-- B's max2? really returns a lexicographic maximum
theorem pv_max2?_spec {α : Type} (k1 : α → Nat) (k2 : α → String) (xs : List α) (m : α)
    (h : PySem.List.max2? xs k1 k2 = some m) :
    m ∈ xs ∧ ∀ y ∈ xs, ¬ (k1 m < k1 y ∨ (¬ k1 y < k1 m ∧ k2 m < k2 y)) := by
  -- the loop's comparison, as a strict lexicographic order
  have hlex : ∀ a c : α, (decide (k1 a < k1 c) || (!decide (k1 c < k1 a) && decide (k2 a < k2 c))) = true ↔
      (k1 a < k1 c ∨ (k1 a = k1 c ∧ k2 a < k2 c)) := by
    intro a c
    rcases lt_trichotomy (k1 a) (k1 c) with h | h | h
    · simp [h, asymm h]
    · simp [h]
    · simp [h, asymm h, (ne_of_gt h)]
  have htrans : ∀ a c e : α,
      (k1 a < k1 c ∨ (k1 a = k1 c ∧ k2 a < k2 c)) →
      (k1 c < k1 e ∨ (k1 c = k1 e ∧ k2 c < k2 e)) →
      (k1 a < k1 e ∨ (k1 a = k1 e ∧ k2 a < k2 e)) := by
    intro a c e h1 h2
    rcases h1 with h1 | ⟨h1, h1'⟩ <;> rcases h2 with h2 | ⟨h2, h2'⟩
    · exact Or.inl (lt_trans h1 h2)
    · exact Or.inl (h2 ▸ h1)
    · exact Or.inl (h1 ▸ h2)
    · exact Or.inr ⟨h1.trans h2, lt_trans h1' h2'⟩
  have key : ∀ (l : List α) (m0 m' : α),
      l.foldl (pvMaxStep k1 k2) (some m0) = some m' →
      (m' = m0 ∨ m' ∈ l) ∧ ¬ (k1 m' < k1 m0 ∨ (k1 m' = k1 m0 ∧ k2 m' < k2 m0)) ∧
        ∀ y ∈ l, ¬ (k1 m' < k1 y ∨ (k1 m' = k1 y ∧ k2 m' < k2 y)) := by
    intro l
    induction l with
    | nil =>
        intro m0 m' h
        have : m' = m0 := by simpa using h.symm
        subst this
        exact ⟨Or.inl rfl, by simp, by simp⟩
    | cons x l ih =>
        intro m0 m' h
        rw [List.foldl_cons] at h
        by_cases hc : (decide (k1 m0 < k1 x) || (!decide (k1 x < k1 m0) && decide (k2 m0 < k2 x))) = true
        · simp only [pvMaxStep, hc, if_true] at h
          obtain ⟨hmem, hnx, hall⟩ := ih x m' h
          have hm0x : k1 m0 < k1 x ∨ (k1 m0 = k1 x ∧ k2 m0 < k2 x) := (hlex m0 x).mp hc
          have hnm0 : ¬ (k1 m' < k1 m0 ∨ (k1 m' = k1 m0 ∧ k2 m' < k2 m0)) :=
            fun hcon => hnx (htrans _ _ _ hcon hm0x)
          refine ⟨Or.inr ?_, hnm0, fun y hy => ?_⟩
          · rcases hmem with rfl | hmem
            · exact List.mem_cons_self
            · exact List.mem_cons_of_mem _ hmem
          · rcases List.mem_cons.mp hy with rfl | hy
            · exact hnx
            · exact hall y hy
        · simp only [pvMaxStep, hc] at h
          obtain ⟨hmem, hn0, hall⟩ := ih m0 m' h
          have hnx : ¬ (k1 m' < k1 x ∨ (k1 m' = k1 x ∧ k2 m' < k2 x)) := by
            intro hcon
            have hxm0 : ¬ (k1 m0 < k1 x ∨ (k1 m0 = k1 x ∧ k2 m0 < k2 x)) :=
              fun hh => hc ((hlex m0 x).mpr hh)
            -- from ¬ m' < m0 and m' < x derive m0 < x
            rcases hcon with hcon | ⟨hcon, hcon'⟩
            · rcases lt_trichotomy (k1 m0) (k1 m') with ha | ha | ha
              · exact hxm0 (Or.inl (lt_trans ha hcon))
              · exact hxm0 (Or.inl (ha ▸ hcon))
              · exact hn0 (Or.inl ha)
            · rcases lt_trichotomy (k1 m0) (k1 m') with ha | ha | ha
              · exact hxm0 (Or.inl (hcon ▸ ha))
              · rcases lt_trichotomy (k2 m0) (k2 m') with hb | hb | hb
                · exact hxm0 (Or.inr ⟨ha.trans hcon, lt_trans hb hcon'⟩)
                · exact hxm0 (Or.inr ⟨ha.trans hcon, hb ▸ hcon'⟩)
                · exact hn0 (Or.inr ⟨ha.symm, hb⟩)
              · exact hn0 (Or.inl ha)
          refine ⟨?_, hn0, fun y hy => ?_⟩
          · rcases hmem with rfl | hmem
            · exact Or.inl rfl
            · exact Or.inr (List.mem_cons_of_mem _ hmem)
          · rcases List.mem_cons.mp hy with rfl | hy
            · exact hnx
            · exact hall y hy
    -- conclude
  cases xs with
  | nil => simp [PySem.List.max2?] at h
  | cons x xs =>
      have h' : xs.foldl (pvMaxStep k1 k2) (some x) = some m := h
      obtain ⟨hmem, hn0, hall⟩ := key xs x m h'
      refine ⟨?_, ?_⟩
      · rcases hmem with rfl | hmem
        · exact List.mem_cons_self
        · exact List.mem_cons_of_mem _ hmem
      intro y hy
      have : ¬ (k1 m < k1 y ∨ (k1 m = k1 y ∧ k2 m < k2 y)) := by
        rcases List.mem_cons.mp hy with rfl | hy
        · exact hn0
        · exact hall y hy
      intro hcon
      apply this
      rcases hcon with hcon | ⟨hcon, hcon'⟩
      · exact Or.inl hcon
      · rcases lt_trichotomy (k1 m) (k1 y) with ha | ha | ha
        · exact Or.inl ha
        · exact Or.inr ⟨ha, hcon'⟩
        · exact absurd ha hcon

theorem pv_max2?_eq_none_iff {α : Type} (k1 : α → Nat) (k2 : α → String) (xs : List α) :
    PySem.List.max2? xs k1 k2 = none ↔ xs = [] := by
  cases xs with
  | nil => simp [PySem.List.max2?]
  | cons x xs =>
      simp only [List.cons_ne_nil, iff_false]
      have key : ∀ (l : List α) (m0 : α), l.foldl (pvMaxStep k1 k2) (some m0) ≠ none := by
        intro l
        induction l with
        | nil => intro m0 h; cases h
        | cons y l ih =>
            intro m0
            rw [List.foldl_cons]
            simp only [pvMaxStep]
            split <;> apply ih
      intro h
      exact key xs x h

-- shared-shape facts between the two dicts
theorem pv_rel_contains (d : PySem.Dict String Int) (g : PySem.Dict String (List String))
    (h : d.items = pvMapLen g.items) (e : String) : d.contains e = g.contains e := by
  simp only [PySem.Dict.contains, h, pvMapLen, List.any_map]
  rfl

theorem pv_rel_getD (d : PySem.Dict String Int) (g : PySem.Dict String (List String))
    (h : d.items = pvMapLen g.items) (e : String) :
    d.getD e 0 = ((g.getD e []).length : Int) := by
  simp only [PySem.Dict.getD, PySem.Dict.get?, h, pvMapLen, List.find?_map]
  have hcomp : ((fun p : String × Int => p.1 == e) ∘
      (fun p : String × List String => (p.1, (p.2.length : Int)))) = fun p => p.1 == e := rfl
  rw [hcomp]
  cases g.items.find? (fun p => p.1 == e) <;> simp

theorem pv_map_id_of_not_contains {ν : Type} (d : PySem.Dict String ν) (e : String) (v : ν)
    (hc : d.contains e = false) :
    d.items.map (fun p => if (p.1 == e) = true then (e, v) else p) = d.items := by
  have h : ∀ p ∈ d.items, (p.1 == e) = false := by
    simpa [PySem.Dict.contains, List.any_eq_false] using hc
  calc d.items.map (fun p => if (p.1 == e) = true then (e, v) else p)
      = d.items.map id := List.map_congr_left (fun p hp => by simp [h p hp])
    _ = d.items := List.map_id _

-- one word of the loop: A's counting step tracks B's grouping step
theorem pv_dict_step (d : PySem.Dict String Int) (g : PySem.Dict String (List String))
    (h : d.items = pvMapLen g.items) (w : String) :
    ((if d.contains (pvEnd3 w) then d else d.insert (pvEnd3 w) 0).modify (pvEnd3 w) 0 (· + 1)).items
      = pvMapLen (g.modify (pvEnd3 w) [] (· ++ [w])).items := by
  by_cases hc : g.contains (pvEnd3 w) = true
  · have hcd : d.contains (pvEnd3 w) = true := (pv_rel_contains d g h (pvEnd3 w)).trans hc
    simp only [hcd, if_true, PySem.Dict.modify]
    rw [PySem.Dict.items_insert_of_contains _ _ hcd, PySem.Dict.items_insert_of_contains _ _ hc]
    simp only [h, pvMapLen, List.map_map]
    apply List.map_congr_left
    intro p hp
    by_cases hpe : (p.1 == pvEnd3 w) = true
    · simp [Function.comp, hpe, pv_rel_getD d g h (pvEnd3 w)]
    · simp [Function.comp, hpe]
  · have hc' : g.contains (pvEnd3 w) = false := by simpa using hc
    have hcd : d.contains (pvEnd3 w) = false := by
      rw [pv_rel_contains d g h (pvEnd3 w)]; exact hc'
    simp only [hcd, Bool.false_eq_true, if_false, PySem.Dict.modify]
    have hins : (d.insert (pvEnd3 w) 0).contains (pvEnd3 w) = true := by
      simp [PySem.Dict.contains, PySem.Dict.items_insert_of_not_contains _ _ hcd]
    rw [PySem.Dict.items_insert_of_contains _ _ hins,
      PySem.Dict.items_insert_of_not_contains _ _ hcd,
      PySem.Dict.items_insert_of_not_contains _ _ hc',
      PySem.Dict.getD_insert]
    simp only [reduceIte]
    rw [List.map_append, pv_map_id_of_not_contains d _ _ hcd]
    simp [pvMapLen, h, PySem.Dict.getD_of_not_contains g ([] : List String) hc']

########

• [TRY IT] Looking at the material above, count the lines containing the string "Function" and reply with the count alone.

• [ANSWER BELOW] 2